Der Regisseur Christian Schwochow und der Drehbuchautor Thomas Wendrich haben eines der fesselndsten und bedeutsamsten Werke des neueren deutschen Kinos geschaffen.
Schwochow, der häufig mit Wendrich zusammenarbeitet, verfügt über ein beeindruckendes Repertoire, einschließlich dem ersten Teil der Trilogie „Mitten in Deutschland: NSU“ (2016). Der Film untersucht die Ursprünge und Entwicklung des neo-faschistischen Trios, das mit Unterstützung des Verfassungsschutzes zehn Morde und eine Reihe von Banküberfällen ausführte.
Zu seinen anderen Filmen gehören der Spielfilm „Paula“ über das Leben der berühmten expressionistischen Malerin Paula Modersohn-Becker; „Deutschstunde“ (2019), eine Neuverfilmung des Romanklassikers von Siegfried Lenz; und die erste Staffel der Fernsehserie „Bad Banks“ (2018), die die schändlichen Machenschaften in der rücksichtslosen Finanzwelt verarbeitet.
Schwochows neuester Film „Je suis Karl“ setzt sich mit dem Aufkommen rechtsextremistischer Bewegungen in Deutschland und Europa auseinander, die ihr Bestes geben, um dem Faschismus für die neue Generation einen modernen und hippen Anstrich zu verpassen. Der Titel des Films ist eine Anspielung auf den Slogan „Je suis Charlie” („Ich bin Charlie”) und die rechte, anti-islamistische Kampagne, die durch Medien und führende Parteien in Anschluss auf die Terrorattacke auf das Pariser Redaktionsbüro der Satirezeitschrift Charlie Hebdo im Januar 2015 geführt wurde.
„Je suis Karl“
In einem Interview zu „Je suis Karl“ bemerkt Schwochow, dass ihm im Laufe seiner Recherche für den Film eine neue, aufkommende Generation von Rechten aufgefallen ist, mit einem „neuen Look”. Er kommentiert: „Es genügt auf die Äußerlichkeiten zu achten, Dinge wie die Kleidung derer, die den NSU-Prozess in München besucht haben. Dann kam die Alternative für Deutschland, die Flüchtlingskrise und plötzlich gab es Aufruhr und eine ganz neue Stimmung in Deutschland.”

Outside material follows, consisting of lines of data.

-- ===== VERDICT (by name: the statement is the Claim_ definition above) =====
theorem is_christmas_tree_spec : Claim_equal_is_christmas_tree := by
  intro bp mr mc _
  show is_christmas_tree bp mr mc = is_christmas_tree_alt bp mr mc
  rw [A_unfold bp mr mc, loopC_zero]
  simp only [is_christmas_tree_alt]
  set stats := bp.foldl pvStatStep PySem.Dict.empty with hstats
  have hkeys : stats.keys = PySem.Set.ofList (bp.map (·.1)) := statsFold_keys bp
  have hnd : stats.keys.Nodup := statsFold_nodup bp
  have hget : ∀ r, stats.get? r = (pvColsAt bp r).foldl pvG none := by
    intro r
    rw [hstats, statsFold_get? bp PySem.Dict.empty r, PySem.Dict.get?_empty]
  -- per-key facts: for each key r, cols ≠ [], and getD gives the (count, lo, hi) triple
  have hkey_stat : ∀ r ∈ stats.keys, ∃ c cs, pvColsAt bp r = c :: cs ∧
      stats.getD r (0, 0, 0) = ((1 : Int) + cs.length, cs.foldl min c, cs.foldl max c) := by
    intro r hr
    have hne : pvColsAt bp r ≠ [] := (mem_rows_iff bp r).mp (hkeys ▸ hr)
    obtain ⟨c, cs, hcc⟩ : ∃ c cs, pvColsAt bp r = c :: cs := by
      cases h : pvColsAt bp r with
      | nil => exact absurd h hne
      | cons a b => exact ⟨a, b, rfl⟩
    refine ⟨c, cs, hcc, ?_⟩
    apply PySem.Dict.getD_of_get?_eq_some
    rw [hget r, hcc, pvStat_cons]
  -- symmetry pass of A = values.any of B, negated
  have hsym : (((PySem.List.sorted (PySem.Set.ofList (bp.map (·.1))) (fun x => x) false).map
        (fun r => PySem.List.sorted (pvColsAt bp r) (fun x => x) false)).all
        (fun c => c == c.reverse))
      = !(stats.values.any (fun v => v.2.1 != v.2.2)) := by
    rw [PySem.Dict.values_eq_map_keys stats hnd (0, 0, 0)]
    rcases Bool.eq_false_or_eq_true
        ((stats.keys.map (fun k => stats.getD k (0, 0, 0))).any (fun v => v.2.1 != v.2.2)) with hA | hA
    · -- a bad value exists: some row is not a palindrome
      rw [hA, Bool.not_true]
      rw [List.any_eq_true] at hA
      obtain ⟨v, hv, hbad⟩ := hA
      rw [List.mem_map] at hv
      obtain ⟨r, hr, rfl⟩ := hv
      obtain ⟨c, cs, hcc, hD⟩ := hkey_stat r hr
      rw [hD] at hbad
      simp only [bne_iff_ne, ne_eq] at hbad
      rw [List.all_eq_false]
      refine ⟨PySem.List.sorted (pvColsAt bp r) (fun x => x) false,
        List.mem_map.mpr ⟨r, ?_, rfl⟩, ?_⟩
      · rw [← hkeys]
        exact (PySem.List.mem_sorted _ _ _ _).mpr hr
      · simpa using fun h => hbad ((sorted_palindrome_iff (pvColsAt bp r) c cs hcc).mp h)
    · -- no bad value: every row is constant
      rw [hA, Bool.not_false]
      rw [List.any_eq_false] at hA
      rw [List.all_eq_true]
      intro S hS
      rw [List.mem_map] at hS
      obtain ⟨r, hr, rfl⟩ := hS
      have hr' : r ∈ stats.keys := by rw [hkeys]; exact (PySem.List.mem_sorted _ _ _ _).mp hr
      obtain ⟨c, cs, hcc, hD⟩ := hkey_stat r hr'
      have hbad := hA _ (List.mem_map.mpr ⟨r, hr', rfl⟩)
      rw [hD] at hbad
      simp only [bne_iff_ne, ne_eq, not_not] at hbad
      simpa using (sorted_palindrome_iff (pvColsAt bp r) c cs hcc).mpr hbad
  -- widths pass: Nat lengths of A's per-row lists = Int counts stored by B
  have hwid : (((PySem.List.sorted (PySem.Set.ofList (bp.map (·.1))) (fun x => x) false).map
        (fun r => PySem.List.sorted (pvColsAt bp r) (fun x => x) false)).map List.length)
      = ((PySem.List.sorted stats.keys (fun x => x) false).map
          (fun r => (stats.getD r (0, 0, 0)).1)).map Int.toNat := by
    rw [hkeys, List.map_map, List.map_map]
    apply List.map_congr_left
    intro r hr
    have hr' : r ∈ stats.keys := by rw [hkeys]; exact (PySem.List.mem_sorted _ _ _ _).mp hr
    obtain ⟨c, cs, hcc, hD⟩ := hkey_stat r hr'
    simp only [Function.comp_apply]
    rw [PySem.List.length_sorted, hcc, hD]
    simp
    omega
  -- widths are positive ints, so Int < on them agrees with Nat < on the toNats
  have hpos : ∀ w ∈ (PySem.List.sorted stats.keys (fun x => x) false).map
      (fun r => (stats.getD r (0, 0, 0)).1), 1 ≤ w := by
    intro w hw
    rw [List.mem_map] at hw
    obtain ⟨r, hr, rfl⟩ := hw
    have hr' : r ∈ stats.keys := (PySem.List.mem_sorted _ _ _ _).mp hr
    obtain ⟨c, cs, hcc, hD⟩ := hkey_stat r hr'
    rw [hD]
    have : (0 : Int) ≤ cs.length := Int.ofNat_nonneg _
    omega
  rcases Bool.eq_false_or_eq_true (stats.values.any (fun v => v.2.1 != v.2.2)) with hA | hA
  · -- a bad value: both sides are false
    rw [hA, if_pos rfl, pvCheck, hsym, hA]
    simp
  · -- B's early return does not fire
    rw [hA, if_neg (by simp)]
    set ws := (PySem.List.sorted stats.keys (fun x => x) false).map
      (fun r => (stats.getD r (0, 0, 0)).1) with hws
    rw [pvCheck, hsym, hA, Bool.not_false, Bool.and_true, hwid]
    rw [PySem.List.slice_from_one]
    -- pointwise: Int < agrees with Nat < via toNat on positive entries
    have : ∀ (l : List Int), (∀ w ∈ l, 1 ≤ w) →
        (((l.map Int.toNat).zip (l.map Int.toNat).tail).all (fun w => decide (w.1 < w.2)))
          = ((l.zip l.tail).all (fun w => decide (w.1 < w.2))) := by
      intro l
      induction l with
      | nil => intro _; rfl
      | cons a t ih =>
        intro hmem
        cases t with
        | nil => rfl
        | cons b u =>
          have ih' := ih (fun w hw => hmem w (List.mem_cons_of_mem _ hw))
          simp only [List.map_cons, List.tail_cons, List.zip_cons_cons, List.all_cons] at ih' ⊢
          rw [ih']
          have ha : 1 ≤ a := hmem a List.mem_cons_self
          have hb : 1 ≤ b := hmem b (List.mem_cons_of_mem _ List.mem_cons_self)
          congr 1
          rcases Int.lt_or_le a b with h | h
          · rw [decide_eq_true (by omega : a.toNat < b.toNat), decide_eq_true h]
          · rw [decide_eq_false (by omega : ¬ a.toNat < b.toNat), decide_eq_false (by omega)]
    rw [this ws hpos]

Schwochow spricht von den jungen, modisch gekleideten, mehrsprachigen Männern und Frauen, die oft an Europas besten Universitäten ausgebildet wurden und rechtsextremistische Ideologie als modernen, patriotischen Lifestyle verkaufen. Wendrich fügt im gleichen Interview hinzu: „Und sie beginnen nicht erst aufzutreten, sie sind schon da! Manche haben wichtige Jobs, sitzen in Ausschüssen oder Leitungskomitees, in kommunalen Parlamenten und in Polizeibehörden.”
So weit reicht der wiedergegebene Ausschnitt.